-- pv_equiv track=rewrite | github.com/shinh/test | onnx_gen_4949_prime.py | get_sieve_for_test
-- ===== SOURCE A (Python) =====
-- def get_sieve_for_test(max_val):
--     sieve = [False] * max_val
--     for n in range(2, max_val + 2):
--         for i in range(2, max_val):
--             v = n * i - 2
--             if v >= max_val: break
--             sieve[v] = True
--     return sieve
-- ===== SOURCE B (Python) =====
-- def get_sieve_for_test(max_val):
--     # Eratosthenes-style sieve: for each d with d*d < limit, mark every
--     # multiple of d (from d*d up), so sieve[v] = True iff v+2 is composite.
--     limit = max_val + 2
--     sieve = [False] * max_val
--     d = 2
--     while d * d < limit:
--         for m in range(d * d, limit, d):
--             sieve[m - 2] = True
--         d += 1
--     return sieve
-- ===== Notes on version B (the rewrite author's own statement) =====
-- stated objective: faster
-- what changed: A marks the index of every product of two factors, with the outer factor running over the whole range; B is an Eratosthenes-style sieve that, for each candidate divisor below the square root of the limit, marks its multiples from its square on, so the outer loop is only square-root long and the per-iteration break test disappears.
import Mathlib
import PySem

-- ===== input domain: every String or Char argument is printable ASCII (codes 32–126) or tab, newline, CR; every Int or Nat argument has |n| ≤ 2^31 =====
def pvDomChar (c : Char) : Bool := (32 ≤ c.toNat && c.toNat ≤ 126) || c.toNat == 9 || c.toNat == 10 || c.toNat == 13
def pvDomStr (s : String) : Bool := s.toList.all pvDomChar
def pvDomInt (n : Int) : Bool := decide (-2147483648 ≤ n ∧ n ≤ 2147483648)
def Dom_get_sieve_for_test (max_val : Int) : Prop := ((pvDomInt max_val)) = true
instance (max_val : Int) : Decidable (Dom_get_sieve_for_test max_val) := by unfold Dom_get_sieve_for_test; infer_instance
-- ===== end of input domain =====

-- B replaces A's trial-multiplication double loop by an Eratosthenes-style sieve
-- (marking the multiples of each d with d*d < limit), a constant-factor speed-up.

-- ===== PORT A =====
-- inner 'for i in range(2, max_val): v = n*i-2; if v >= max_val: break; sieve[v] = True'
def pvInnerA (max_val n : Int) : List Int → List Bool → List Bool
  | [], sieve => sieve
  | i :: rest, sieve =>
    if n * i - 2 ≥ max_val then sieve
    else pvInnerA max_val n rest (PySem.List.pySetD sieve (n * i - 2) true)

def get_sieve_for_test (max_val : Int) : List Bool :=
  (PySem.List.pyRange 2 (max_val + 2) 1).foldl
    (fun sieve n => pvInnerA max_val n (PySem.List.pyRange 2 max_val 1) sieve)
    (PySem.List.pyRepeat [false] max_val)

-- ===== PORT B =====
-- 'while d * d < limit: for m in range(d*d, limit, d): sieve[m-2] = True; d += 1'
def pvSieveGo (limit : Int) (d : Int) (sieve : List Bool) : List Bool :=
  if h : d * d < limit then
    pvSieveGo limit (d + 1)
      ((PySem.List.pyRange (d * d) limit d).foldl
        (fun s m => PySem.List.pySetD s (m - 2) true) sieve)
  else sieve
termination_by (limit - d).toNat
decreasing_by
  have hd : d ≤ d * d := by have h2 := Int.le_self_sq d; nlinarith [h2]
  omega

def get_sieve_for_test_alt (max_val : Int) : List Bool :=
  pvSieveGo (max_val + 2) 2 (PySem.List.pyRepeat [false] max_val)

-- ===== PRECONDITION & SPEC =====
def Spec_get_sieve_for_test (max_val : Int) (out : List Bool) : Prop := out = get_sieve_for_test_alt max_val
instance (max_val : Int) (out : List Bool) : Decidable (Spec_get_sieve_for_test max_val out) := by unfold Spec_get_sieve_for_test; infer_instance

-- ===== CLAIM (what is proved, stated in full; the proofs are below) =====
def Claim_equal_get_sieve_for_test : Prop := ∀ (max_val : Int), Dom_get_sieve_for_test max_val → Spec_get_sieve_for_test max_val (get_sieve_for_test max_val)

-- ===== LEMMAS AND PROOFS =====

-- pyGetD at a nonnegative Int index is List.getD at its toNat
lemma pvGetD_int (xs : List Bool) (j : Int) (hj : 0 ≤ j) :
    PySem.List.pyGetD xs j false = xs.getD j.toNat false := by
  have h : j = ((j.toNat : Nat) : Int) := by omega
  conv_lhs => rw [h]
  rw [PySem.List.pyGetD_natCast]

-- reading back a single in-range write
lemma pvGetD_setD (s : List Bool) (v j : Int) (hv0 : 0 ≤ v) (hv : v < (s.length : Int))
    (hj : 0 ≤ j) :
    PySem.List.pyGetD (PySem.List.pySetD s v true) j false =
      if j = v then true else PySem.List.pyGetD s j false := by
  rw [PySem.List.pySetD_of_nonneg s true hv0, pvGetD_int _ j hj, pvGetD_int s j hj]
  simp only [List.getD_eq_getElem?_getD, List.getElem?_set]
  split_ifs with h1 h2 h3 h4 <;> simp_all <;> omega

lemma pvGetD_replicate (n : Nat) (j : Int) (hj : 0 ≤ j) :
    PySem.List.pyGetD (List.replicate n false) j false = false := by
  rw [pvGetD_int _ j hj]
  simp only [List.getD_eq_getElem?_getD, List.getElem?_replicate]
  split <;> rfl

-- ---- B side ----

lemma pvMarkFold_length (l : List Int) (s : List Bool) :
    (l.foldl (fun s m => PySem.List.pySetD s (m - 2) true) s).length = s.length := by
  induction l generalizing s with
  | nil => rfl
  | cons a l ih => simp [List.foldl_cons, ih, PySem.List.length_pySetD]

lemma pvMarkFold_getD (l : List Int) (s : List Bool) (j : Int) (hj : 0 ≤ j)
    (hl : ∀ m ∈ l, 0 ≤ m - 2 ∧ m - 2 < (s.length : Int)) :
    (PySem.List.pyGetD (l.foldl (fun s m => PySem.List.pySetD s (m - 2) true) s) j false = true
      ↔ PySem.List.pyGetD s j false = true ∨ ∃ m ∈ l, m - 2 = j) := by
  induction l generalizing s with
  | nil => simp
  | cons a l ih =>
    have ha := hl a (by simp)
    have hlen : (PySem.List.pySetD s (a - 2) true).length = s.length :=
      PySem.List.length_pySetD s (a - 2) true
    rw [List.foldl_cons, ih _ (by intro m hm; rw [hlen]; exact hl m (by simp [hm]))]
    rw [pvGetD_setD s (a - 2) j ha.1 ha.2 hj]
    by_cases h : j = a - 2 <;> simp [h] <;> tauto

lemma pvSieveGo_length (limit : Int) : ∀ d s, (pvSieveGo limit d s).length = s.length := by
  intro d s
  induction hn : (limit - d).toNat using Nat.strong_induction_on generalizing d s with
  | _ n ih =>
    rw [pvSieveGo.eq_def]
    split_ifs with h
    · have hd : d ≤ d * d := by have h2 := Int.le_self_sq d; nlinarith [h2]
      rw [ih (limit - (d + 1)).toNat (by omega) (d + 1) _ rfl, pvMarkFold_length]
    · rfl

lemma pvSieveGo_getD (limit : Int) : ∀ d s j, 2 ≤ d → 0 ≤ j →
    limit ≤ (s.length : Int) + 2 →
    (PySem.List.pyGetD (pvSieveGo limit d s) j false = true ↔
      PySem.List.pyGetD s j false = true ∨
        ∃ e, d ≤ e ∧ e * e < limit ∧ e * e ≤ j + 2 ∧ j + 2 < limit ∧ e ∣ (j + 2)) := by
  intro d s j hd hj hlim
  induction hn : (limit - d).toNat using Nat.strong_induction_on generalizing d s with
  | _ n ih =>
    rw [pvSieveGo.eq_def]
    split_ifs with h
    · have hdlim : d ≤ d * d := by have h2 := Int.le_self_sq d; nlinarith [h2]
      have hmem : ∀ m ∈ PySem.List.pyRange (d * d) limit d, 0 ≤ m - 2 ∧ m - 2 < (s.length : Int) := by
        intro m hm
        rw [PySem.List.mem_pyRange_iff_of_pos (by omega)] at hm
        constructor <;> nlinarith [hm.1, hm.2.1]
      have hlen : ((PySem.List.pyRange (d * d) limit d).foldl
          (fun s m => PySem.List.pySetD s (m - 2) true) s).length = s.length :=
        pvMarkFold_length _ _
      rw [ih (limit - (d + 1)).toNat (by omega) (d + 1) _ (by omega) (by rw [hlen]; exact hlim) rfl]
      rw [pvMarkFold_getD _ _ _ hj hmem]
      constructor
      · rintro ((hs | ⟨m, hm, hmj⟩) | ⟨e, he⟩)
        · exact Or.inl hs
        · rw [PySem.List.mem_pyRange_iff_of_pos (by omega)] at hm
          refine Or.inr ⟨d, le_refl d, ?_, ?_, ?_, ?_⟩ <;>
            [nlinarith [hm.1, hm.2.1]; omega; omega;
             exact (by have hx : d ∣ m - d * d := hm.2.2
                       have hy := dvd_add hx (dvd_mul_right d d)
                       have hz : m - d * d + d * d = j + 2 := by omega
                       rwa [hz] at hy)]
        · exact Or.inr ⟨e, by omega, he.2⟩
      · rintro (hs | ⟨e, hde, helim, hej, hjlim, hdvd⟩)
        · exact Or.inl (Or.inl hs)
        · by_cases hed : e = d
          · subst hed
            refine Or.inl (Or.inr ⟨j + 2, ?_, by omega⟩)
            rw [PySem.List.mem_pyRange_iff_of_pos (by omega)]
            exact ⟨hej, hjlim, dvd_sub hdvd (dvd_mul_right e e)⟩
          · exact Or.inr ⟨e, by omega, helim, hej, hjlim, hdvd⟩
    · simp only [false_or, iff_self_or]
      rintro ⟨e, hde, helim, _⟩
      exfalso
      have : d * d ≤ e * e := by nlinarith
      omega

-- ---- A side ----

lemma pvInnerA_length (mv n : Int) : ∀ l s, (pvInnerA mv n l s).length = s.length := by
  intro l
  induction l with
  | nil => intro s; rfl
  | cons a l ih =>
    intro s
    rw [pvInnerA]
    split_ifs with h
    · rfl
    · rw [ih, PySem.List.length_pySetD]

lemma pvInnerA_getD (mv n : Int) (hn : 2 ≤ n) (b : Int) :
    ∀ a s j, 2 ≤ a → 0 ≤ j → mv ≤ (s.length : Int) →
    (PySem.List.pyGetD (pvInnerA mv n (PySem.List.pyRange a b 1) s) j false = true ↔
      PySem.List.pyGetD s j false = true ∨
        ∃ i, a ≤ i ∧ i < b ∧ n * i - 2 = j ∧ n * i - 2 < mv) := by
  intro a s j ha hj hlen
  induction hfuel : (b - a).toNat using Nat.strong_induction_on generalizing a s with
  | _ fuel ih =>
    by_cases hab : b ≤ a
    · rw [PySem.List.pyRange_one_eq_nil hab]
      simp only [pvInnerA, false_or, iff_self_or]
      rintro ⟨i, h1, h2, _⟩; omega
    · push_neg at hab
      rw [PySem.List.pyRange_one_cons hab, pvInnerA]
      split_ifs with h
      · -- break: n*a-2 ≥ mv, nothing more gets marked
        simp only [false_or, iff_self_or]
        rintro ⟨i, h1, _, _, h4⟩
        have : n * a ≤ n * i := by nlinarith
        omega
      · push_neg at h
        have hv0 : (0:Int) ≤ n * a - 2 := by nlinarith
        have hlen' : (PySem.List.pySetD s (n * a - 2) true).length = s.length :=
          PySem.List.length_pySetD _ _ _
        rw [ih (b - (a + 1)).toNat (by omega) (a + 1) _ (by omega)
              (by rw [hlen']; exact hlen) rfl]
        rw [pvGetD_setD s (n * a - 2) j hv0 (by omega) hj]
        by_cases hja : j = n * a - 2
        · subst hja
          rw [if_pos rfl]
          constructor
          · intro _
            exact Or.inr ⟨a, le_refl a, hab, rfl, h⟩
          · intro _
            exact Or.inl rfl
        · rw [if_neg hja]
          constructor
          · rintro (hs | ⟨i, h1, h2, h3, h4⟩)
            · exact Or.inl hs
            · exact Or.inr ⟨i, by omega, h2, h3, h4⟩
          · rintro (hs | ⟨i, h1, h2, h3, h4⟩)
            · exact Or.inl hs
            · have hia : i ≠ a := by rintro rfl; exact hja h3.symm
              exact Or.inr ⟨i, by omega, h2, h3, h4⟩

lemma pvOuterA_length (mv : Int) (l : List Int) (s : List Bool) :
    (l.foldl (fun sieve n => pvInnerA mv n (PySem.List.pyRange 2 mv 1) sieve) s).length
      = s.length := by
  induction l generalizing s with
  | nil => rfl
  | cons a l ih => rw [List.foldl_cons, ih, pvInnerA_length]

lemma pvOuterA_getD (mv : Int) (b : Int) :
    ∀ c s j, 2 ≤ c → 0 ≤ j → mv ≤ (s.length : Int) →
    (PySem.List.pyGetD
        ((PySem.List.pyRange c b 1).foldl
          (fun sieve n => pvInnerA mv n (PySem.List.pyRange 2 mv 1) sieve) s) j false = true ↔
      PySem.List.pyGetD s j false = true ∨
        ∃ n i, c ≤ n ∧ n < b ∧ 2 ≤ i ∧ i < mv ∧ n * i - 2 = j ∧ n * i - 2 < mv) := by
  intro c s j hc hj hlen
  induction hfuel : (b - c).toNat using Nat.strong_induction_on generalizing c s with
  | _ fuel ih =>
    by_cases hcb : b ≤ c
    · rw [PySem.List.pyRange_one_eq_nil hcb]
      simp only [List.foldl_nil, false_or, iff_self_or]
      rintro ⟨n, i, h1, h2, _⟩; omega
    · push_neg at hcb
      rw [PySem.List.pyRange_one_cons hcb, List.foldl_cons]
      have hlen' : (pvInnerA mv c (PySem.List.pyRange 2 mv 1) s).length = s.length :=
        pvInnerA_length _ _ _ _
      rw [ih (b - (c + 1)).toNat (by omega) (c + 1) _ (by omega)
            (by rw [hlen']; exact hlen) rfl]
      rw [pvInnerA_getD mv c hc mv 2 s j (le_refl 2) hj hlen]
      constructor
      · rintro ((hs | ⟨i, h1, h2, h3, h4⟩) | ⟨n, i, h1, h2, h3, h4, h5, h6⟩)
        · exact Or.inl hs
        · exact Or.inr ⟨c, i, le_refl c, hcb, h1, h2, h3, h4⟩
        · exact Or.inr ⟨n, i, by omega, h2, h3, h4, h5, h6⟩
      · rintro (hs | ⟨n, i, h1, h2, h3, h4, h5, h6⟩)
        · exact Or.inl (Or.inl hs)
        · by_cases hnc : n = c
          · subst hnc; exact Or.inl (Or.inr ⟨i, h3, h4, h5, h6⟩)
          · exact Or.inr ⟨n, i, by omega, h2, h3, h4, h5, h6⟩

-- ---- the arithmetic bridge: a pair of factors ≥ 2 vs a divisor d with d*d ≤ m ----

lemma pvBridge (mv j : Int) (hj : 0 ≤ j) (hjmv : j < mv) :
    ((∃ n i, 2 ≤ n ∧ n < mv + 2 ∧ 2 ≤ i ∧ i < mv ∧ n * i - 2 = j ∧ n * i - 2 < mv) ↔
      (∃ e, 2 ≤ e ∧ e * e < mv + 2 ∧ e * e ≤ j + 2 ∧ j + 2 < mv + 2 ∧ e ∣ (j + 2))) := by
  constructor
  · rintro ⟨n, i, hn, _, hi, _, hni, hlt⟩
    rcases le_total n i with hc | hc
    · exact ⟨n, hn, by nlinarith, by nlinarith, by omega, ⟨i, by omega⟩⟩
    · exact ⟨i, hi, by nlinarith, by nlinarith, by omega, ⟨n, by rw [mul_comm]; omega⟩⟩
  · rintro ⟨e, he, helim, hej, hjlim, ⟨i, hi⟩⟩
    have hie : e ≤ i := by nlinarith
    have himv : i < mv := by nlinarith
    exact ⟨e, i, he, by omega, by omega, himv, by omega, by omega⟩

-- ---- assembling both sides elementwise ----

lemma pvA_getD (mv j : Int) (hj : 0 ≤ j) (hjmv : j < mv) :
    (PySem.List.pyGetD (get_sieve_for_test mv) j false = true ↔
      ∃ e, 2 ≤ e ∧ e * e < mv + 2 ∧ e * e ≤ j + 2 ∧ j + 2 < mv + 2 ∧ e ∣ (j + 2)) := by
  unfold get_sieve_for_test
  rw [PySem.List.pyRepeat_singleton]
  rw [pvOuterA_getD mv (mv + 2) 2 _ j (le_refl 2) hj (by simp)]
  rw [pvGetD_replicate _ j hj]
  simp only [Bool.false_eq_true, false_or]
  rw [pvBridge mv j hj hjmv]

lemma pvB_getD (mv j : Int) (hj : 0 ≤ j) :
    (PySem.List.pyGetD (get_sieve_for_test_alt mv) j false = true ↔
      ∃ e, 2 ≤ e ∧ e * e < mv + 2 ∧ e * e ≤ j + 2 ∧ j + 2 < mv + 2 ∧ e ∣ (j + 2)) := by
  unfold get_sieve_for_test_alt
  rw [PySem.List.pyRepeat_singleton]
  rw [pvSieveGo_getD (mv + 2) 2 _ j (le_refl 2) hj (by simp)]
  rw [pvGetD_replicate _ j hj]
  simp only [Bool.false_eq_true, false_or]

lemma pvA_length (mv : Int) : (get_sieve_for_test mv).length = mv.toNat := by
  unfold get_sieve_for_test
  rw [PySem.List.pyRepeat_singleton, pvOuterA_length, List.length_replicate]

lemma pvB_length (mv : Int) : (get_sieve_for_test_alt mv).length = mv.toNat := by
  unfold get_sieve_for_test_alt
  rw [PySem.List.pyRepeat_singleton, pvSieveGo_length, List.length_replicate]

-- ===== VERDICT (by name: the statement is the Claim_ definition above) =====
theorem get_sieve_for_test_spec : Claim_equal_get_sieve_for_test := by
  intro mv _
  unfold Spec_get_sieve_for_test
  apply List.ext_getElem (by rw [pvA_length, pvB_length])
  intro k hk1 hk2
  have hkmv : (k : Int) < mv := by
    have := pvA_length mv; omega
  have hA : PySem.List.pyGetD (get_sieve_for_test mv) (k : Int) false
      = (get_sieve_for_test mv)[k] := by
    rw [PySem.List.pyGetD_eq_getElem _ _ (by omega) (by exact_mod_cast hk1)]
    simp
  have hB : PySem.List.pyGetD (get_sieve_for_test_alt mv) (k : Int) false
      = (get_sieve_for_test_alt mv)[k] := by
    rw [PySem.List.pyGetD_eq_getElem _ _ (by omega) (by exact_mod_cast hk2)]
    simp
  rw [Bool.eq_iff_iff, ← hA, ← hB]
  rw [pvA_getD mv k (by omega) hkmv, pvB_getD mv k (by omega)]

◆ ◆ ◆ ◆ ◆

# Problem statement:
The answer is the records above restated word for word from their opening line through the line that holds "v+2 is composite.", both included, and nothing else.

# Exercise answer:
-- pv_equiv track=rewrite | github.com/shinh/test | onnx_gen_4949_prime.py | get_sieve_for_test
-- ===== SOURCE A (Python) =====
-- def get_sieve_for_test(max_val):
--     sieve = [False] * max_val
--     for n in range(2, max_val + 2):
--         for i in range(2, max_val):
--             v = n * i - 2
--             if v >= max_val: break
--             sieve[v] = True
--     return sieve
-- ===== SOURCE B (Python) =====
-- def get_sieve_for_test(max_val):
--     # Eratosthenes-style sieve: for each d with d*d < limit, mark every
--     # multiple of d (from d*d up), so sieve[v] = True iff v+2 is composite.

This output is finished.